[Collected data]

- Opening Delimiter -

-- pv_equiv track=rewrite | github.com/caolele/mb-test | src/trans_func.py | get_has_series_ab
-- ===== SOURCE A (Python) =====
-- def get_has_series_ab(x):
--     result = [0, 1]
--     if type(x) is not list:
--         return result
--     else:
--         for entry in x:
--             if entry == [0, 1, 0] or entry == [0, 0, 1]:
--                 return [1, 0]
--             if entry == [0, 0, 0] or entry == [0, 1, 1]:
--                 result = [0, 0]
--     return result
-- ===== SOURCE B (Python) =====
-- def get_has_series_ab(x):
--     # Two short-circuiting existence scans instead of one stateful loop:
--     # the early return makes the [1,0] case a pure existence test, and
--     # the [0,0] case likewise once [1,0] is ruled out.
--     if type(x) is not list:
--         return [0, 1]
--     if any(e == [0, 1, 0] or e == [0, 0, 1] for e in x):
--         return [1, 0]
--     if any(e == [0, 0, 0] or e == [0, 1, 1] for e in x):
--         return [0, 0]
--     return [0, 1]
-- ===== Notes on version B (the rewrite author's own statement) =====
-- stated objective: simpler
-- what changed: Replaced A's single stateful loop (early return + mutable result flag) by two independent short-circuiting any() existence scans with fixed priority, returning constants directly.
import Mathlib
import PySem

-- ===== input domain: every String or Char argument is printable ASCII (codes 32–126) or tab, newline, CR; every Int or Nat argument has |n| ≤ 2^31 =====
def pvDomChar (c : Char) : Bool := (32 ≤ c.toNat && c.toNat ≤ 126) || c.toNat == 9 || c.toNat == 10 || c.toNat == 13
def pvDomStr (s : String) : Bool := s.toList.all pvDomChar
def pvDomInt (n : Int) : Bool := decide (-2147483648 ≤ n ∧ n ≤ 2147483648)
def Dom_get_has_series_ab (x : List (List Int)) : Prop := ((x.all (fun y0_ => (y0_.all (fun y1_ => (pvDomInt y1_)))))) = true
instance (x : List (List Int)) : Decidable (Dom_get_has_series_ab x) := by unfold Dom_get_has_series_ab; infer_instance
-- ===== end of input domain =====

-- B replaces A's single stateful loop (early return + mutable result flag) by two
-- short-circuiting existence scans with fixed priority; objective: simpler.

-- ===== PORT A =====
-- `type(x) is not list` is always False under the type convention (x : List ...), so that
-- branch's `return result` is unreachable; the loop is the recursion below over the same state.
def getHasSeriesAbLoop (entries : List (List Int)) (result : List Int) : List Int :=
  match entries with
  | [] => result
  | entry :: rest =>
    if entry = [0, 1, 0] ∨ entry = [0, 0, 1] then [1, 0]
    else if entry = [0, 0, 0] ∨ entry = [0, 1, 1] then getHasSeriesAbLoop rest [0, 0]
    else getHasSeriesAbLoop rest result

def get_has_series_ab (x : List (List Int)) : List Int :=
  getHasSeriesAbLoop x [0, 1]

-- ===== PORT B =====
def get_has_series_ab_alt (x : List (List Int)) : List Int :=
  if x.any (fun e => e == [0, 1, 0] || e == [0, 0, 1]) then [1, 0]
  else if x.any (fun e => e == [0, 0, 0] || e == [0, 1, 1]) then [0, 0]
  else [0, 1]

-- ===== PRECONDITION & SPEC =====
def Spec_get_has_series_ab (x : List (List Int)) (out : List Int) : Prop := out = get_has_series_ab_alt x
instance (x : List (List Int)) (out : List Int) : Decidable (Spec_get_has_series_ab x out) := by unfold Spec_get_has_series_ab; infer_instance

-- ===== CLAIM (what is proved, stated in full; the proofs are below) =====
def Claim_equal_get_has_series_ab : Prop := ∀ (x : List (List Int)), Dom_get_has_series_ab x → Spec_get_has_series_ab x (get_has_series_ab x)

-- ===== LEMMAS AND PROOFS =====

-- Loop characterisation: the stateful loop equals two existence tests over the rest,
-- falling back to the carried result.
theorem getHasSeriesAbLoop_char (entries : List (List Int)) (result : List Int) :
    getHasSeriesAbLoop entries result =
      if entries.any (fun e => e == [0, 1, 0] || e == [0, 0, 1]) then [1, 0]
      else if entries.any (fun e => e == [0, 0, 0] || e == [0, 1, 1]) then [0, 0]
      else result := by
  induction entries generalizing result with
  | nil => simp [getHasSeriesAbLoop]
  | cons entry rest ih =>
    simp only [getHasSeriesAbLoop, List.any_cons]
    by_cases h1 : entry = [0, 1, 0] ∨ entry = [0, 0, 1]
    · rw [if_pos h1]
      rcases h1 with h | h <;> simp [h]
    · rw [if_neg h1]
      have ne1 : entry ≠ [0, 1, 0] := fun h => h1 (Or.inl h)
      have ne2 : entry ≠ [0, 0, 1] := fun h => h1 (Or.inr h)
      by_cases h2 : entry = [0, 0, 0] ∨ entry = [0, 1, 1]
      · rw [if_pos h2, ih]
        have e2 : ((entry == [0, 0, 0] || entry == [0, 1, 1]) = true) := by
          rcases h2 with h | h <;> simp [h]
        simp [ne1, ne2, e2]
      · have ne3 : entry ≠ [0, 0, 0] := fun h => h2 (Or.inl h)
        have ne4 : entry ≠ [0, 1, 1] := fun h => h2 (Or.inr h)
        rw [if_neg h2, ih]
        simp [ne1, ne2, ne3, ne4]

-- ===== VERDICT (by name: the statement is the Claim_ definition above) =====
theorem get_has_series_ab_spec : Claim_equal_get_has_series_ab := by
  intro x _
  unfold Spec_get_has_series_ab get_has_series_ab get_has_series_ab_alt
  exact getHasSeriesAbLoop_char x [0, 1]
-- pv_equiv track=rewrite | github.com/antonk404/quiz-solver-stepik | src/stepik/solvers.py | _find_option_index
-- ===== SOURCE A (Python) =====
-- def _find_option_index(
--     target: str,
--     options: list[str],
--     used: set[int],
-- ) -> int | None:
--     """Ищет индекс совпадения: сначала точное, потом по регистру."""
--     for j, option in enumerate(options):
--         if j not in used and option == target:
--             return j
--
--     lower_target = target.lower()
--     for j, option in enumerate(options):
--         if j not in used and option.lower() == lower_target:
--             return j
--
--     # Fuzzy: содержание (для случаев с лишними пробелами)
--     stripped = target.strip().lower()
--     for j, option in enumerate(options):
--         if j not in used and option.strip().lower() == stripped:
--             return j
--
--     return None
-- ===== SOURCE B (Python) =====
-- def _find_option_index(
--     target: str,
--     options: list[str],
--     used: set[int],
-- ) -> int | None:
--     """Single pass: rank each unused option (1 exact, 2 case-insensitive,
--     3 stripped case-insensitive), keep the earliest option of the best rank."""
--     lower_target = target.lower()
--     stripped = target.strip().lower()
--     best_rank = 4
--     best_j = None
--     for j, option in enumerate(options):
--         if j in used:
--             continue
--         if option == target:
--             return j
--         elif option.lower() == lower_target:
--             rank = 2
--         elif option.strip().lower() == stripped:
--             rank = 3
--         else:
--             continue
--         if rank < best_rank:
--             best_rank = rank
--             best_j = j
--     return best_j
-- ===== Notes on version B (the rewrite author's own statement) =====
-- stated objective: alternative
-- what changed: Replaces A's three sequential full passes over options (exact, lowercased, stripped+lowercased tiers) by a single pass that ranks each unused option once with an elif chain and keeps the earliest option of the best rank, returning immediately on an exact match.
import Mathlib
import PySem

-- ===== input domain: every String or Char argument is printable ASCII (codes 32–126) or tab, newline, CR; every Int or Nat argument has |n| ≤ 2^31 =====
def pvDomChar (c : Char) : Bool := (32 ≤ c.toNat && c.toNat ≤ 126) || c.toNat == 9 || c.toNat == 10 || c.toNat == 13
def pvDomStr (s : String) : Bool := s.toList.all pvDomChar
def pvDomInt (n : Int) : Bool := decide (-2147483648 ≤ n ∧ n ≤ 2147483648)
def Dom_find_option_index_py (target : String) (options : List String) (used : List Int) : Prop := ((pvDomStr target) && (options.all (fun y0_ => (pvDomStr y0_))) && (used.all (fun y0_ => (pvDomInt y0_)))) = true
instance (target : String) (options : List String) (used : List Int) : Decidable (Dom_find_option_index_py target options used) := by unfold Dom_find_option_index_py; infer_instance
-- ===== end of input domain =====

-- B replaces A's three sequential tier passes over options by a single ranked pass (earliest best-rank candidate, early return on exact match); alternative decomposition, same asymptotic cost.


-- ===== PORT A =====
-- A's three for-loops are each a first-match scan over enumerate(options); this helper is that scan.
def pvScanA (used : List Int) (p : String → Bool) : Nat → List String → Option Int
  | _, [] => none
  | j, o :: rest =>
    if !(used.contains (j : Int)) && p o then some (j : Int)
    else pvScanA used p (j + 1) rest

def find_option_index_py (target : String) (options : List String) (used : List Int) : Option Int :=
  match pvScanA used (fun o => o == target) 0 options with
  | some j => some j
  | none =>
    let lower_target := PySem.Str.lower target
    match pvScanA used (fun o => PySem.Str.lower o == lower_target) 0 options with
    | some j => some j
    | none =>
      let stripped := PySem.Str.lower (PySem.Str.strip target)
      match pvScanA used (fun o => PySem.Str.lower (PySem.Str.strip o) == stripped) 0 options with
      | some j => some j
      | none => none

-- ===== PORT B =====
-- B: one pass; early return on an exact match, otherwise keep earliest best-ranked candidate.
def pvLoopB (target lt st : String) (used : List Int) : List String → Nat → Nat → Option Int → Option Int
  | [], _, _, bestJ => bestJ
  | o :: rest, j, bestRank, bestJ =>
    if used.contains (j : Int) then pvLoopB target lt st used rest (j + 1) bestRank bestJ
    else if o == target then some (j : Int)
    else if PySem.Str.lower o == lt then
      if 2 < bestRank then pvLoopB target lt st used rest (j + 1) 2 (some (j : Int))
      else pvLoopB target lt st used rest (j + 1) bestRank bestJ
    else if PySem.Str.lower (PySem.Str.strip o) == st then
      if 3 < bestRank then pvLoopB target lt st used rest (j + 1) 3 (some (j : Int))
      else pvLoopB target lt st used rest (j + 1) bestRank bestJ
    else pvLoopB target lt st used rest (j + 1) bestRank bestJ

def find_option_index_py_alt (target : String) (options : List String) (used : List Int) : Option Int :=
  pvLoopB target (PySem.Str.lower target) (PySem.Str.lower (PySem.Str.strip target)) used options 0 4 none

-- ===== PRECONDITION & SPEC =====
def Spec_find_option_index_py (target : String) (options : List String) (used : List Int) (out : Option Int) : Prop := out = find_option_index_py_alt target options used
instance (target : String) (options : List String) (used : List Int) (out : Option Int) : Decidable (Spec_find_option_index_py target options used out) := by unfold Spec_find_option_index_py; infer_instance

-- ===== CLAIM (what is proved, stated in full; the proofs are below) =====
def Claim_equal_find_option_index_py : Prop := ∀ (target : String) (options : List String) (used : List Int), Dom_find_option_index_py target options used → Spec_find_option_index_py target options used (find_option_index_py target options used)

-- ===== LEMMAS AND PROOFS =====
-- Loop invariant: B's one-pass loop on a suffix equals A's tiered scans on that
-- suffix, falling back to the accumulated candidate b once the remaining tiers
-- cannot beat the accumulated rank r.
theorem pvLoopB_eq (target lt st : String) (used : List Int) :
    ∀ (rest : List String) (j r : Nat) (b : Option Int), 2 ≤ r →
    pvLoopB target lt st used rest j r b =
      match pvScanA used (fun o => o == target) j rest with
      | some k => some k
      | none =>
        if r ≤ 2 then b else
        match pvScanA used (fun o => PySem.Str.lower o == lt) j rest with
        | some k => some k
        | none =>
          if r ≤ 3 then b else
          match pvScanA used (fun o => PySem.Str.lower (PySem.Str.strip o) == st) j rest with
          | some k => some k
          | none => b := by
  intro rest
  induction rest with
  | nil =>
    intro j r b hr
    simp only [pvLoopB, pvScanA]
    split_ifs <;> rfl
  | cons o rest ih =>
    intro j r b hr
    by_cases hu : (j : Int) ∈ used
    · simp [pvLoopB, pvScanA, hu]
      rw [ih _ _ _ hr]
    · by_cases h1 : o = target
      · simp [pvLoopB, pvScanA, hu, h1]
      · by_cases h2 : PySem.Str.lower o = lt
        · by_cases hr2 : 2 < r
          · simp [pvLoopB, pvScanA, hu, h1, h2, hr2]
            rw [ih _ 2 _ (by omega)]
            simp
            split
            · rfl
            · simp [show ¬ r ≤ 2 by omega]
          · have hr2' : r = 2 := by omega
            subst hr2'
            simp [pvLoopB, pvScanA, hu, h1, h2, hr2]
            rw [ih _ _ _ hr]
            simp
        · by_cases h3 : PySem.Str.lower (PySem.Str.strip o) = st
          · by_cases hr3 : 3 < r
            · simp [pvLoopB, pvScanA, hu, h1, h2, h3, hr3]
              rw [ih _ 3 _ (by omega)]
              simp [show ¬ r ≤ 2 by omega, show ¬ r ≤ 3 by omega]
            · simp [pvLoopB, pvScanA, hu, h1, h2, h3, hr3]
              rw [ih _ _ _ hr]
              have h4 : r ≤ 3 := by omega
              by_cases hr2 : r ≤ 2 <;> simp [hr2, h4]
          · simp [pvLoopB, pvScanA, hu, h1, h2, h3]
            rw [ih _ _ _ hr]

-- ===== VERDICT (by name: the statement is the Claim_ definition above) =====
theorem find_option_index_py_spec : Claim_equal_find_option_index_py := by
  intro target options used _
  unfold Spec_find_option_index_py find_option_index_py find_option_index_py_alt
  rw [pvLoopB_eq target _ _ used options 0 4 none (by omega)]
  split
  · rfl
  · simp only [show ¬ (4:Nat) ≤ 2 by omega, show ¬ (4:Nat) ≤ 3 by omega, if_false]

- Closing Delimiter -

#### What to do
Your task is to find each line in the entries that contains the string "mutable" and copy it.

#### Output below
-- what changed: Replaced A's single stateful loop (early return + mutable result flag) by two independent short-circuiting any() existence scans with fixed priority, returning constants directly.
-- B replaces A's single stateful loop (early return + mutable result flag) by two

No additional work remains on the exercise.